This can show up early in life as the school yard bully who picks on smaller kids to show how tough or “superior” he or she is. Underneath almost all of this bluster is an insecure child who has probably been receiving negative messages about their lack of worth at home. Sadly, this superior/inferior behavior can continue into adulthood, which often results in a string of failed relationships and conflict among coworkers or business partners.
Of course, the “superior” adult doesn’t seem to be frightened or insecure. Quite the contrary, these people are often seen as totally confident in who they are, and if there is some sort of psychopathology involved (psychopath or sociopath, etc.), they may even believe in their own superiority. More commonly, however, underneath the self-aggrandizement is a person who worries constantly about how he or she is seen by others, which results in their being very “thin-skinned” or someone who often reacts to criticism by lashing out at those who dare to challenge them.
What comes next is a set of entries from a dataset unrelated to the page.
def Spec_solution (A : List Int) (out : Int) : Prop := out = solution_alt A
instance (A : List Int) (out : Int) : Decidable (Spec_solution A out) := by unfold Spec_solution; infer_instance

-- ===== CLAIM (what is proved, stated in full; the proofs are below) =====
def Claim_equal_solution : Prop := ∀ (A : List Int), Dom_solution A → Pre_solution A → Spec_solution A (solution A)

-- ===== LEMMAS AND PROOFS =====

-- A's loop body / B's loop body, abstracted
def stepA (acc : Int × Int) (cur : Int) : Int × Int :=
  if acc.2 = 0 then (acc.1 + cur, acc.2)
  else if cur < acc.2 then (acc.1, cur)
  else (acc.1 + (cur - acc.2 + 1), acc.2 - 1)

def stepB (acc : PySem.Set Int × Int) (f : Int) : PySem.Set Int × Int :=
  let fr := probeDown acc.1 f acc.2
  (PySem.Set.add acc.1 fr.1, fr.2)

-- the probe loop walks from f down to the first t with t = 0 or t ∉ used, provided everything above t is in used
lemma probeDown_spec (S : PySem.Set Int) (t : Int) (ht0 : 0 ≤ t)
    (hstop : t = 0 ∨ t ∉ S) :
    ∀ (n : Nat) (rem : Int), (∀ v : Int, t < v → v ≤ t + n → v ∈ S) →
      probeDown S (t + n) rem = (t, rem + n) := by
  intro n
  induction n with
  | zero =>
      intro rem _
      rw [probeDown]
      have : ¬ (0 < t + (0:Nat) ∧ PySem.Set.contains S (t + (0:Nat)) = true) := by
        push_cast
        rcases hstop with h | h
        · omega
        · rintro ⟨_, hc⟩
          exact h ((PySem.Set.contains_iff S t).1 (by simpa using hc))
      rw [dif_neg this]
      simp
  | succ n ih =>
      intro rem hmem
      rw [probeDown]
      have hmemS : (t + (n+1 : Nat)) ∈ S := by
        apply hmem <;> push_cast <;> omega
      have hpos : 0 < t + ((n+1 : Nat) : Int) := by push_cast; omega
      rw [dif_pos ⟨hpos, (PySem.Set.contains_iff S _).2 hmemS⟩]
      have harg : t + ((n+1 : Nat) : Int) - 1 = t + (n : Nat) := by push_cast; ring
      rw [harg, ih (rem + 1) (fun v hv1 hv2 => hmem v hv1 (by push_cast at hv2 ⊢; omega))]
      congr 1; push_cast; ring

-- main loop invariant: B's set-greedy over a descending list tracks A's upperbound sweep
lemma probeDown_eq (S : PySem.Set Int) (t f rem : Int) (ht0 : 0 ≤ t) (htf : t ≤ f)
    (hstop : t = 0 ∨ t ∉ S) (hmem : ∀ v : Int, t < v → v ≤ f → v ∈ S) :
    probeDown S f rem = (t, rem + (f - t)) := by
  have hspec := probeDown_spec S t ht0 hstop (f - t).toNat rem
    (fun v h1 h2 => hmem v h1 (by omega))
  have hn : t + (((f - t).toNat : Nat) : Int) = f := by omega
  rw [hn] at hspec
  rw [hspec]
  congr 1
  omega

lemma mainLoop (l : List Int) : ∀ (S : PySem.Set Int) (u rem m : Int),
    (∀ x ∈ S, u ≤ x) →
    (∀ v : Int, u ≤ v → v ≤ m → v ∈ S) →
    0 ≤ u → u ≤ m →
    (∀ f ∈ l, 0 ≤ f ∧ f ≤ m) →
    l.Pairwise (fun a b => b ≤ a) →
    (l.foldl stepB (S, rem)).2 = (l.foldl stepA (rem, u)).1 := by
  induction l with
  | nil => intros; rfl
  | cons f t ih =>
      intro S u rem m hSlb hint hu0 hum hl hdesc
      obtain ⟨hf0, hfm⟩ := hl f (List.mem_cons_self ..)
      obtain ⟨hft, hdt⟩ := List.pairwise_cons.1 hdesc
      simp only [List.foldl_cons]
      by_cases hu : u = 0
      · subst hu
        have hp : probeDown S f rem = (0, rem + (f - 0)) :=
          probeDown_eq S 0 f rem le_rfl hf0 (Or.inl rfl)
            (fun v h1 h2 => hint v (by omega) (by omega))
        have h0S : (0:Int) ∈ S := hint 0 le_rfl hum
        have hB : stepB (S, rem) f = (S, rem + f) := by
          simp only [stepB, hp, PySem.Set.add_of_mem h0S]
          congr 1
          omega
        have hA : stepA (rem, (0:Int)) f = (rem + f, 0) := by
          simp [stepA]
        rw [hB, hA]
        exact ih S 0 (rem + f) f hSlb (fun v h1 h2 => hint v h1 (by omega)) le_rfl hf0
          (fun g hg => ⟨(hl g (List.mem_cons_of_mem _ hg)).1, hft g hg⟩) hdt
      · by_cases hfu : f < u
        · have hfS : f ∉ S := fun hmem => by have := hSlb f hmem; omega
          have hp : probeDown S f rem = (f, rem + (f - f)) :=
            probeDown_eq S f f rem hf0 le_rfl (Or.inr hfS) (fun v h1 h2 => by omega)
          have hB : stepB (S, rem) f = (PySem.Set.add S f, rem) := by
            simp only [stepB, hp]
            congr 1
            omega
          have hA : stepA (rem, u) f = (rem, f) := by
            simp [stepA, hu, hfu]
          rw [hB, hA]
          refine ih (PySem.Set.add S f) f rem f ?_ ?_ hf0 le_rfl
            (fun g hg => ⟨(hl g (List.mem_cons_of_mem _ hg)).1, hft g hg⟩) hdt
          · intro x hx
            rcases (PySem.Set.mem_add S f x).1 hx with hx | hx
            · have := hSlb x hx; omega
            · omega
          · intro v h1 h2
            have hv : v = f := by omega
            exact (PySem.Set.mem_add S f v).2 (Or.inr hv)
        · have htS : u - 1 ∉ S := fun hmem => by have := hSlb _ hmem; omega
          have hp : probeDown S f rem = (u - 1, rem + (f - (u - 1))) :=
            probeDown_eq S (u - 1) f rem (by omega) (by omega) (Or.inr htS)
              (fun v h1 h2 => hint v (by omega) (by omega))
          have hB : stepB (S, rem) f = (PySem.Set.add S (u - 1), rem + (f - u + 1)) := by
            simp only [stepB, hp]
            congr 1
            omega
          have hA : stepA (rem, u) f = (rem + (f - u + 1), u - 1) := by
            simp [stepA, hu, hfu]
          rw [hB, hA]
          refine ih (PySem.Set.add S (u - 1)) (u - 1) (rem + (f - u + 1)) f ?_ ?_ (by omega)
            (by omega) (fun g hg => ⟨(hl g (List.mem_cons_of_mem _ hg)).1, hft g hg⟩) hdt
          · intro x hx
            rcases (PySem.Set.mem_add S (u - 1) x).1 hx with hx | hx
            · have := hSlb x hx; omega
            · omega
          · intro v h1 h2
            rcases eq_or_lt_of_le h1 with hv | hv
            · exact (PySem.Set.mem_add S (u - 1) v).2 (Or.inr hv.symm)
            · exact (PySem.Set.mem_add S (u - 1) v).2
                (Or.inl (hint v (by omega) (by omega)))

-- counter values are counts of members of A, hence nonnegative
lemma vals_nonneg (A : List Int) : ∀ x ∈ (PySem.Dict.counter A).values, (0:Int) ≤ x := by
  intro x hx
  simp only [PySem.Dict.values, PySem.Dict.items_counter, List.map_map, List.mem_map] at hx
  obtain ⟨k, _, hk⟩ := hx
  simp at hk
  omega

lemma vals_ne_nil (A : List Int) (h : A ≠ []) : (PySem.Dict.counter A).values ≠ [] := by
  simp only [PySem.Dict.values, PySem.Dict.items_counter, List.map_map, ne_eq, List.map_eq_nil_iff]
  obtain ⟨a, t, rfl⟩ := List.exists_cons_of_ne_nil h
  rw [PySem.Set.ofList_cons]
  simp

-- A's s-building loop is exactly counter.values
lemma build_s_eq_values (A : List Int) :
    (PySem.Dict.counter A).keys.foldl (fun s k => s ++ [(PySem.Dict.counter A).getD k 0]) []
      = (PySem.Dict.counter A).values := by
  rw [PySem.List.foldl_append_singleton_eq_map,
    PySem.Dict.values_eq_map_keys _ (PySem.Dict.nodup_keys_counter A) 0]
  simp

-- sorted(xs, reverse=True) is the reverse of sorted(xs) for Int with identity key
lemma sorted_rev_eq_reverse (xs : List Int) :
    PySem.List.sorted xs (fun x => x) true = (PySem.List.sorted xs (fun x => x) false).reverse := by
  have h2 : ((PySem.List.sorted xs (fun x => x) true).reverse).Pairwise (fun a b : Int => a ≤ b) := by
    rw [List.pairwise_reverse]
    exact PySem.List.sorted_pairwise_rev xs (fun x => x)
  have hp : ((PySem.List.sorted xs (fun x => x) true).reverse).Perm
      (PySem.List.sorted xs (fun x => x) false) :=
    (((PySem.List.sorted xs _ true).reverse_perm).trans (PySem.List.sorted_perm ..)).trans
      (PySem.List.sorted_perm xs _ false).symm
  have := PySem.List.eq_of_perm_of_pairwise_le_of_injective (fun x : Int => x)
    (fun a b h => h) hp h2 (PySem.List.sorted_pairwise xs (fun x => x))
  rw [← this, List.reverse_reverse]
We can look at history to see examples of those who are truly confident versus those who act superior, but are actually overcompensating for feelings of insecurity…Gandhi, Nelson Mandela, Abraham Lincoln, Jesus, and Buddha are good examples of truly confident individuals, while Hitler, Mussolini, Joseph McCarthy, and Saddam Hussein would likely fall into the category of those who had a need to be superior based upon a fear of being inferior.
Therefore, I suggest that those of us who are looking to create a better life look at our own tendencies to see ourselves as “better than” others, and make purposeful choices about what perspectives we want to hold on to, and which ones we want to change. In other words, when our confidence allows us to move into the world in a way that is helpful and supportive… when feeling good about ourselves doesn’t require that we put others down, when we can respond to criticism with curiosity, looking to see if there is indeed something to learn from hearing another’s perspective, then this self-confidence can indeed serve our highest purpose.
However, when we find ourselves feeling the need to always be right, and belittling those who disagree with us, when we find ourselves constantly bragging about our accomplishments and reacting vehemently to criticism, these can be signs that we are being driven more by fear and insecurity than true confidence. In which case, those of us who are aware and are willing to take responsibility for who we are and who we are becoming can use this as a valuable signal to shift from an insecure, fear-based perspective to one where we can be proud of who we are, while at the same time, seeing others (even those who may disagree with us) as valuable and worthy as well (or at the very least, see difficult people as frightened versus frightening).
Bottom line, if our goal is to truly create a better life for ourselves and our family, and leave a better world to our children and our grandchildren, then trusting in love, support, curiosity, and our own self-worth, versus fear, superiority, rage, and reactiveness will be the key. This can only be done, however, by the truly confident person.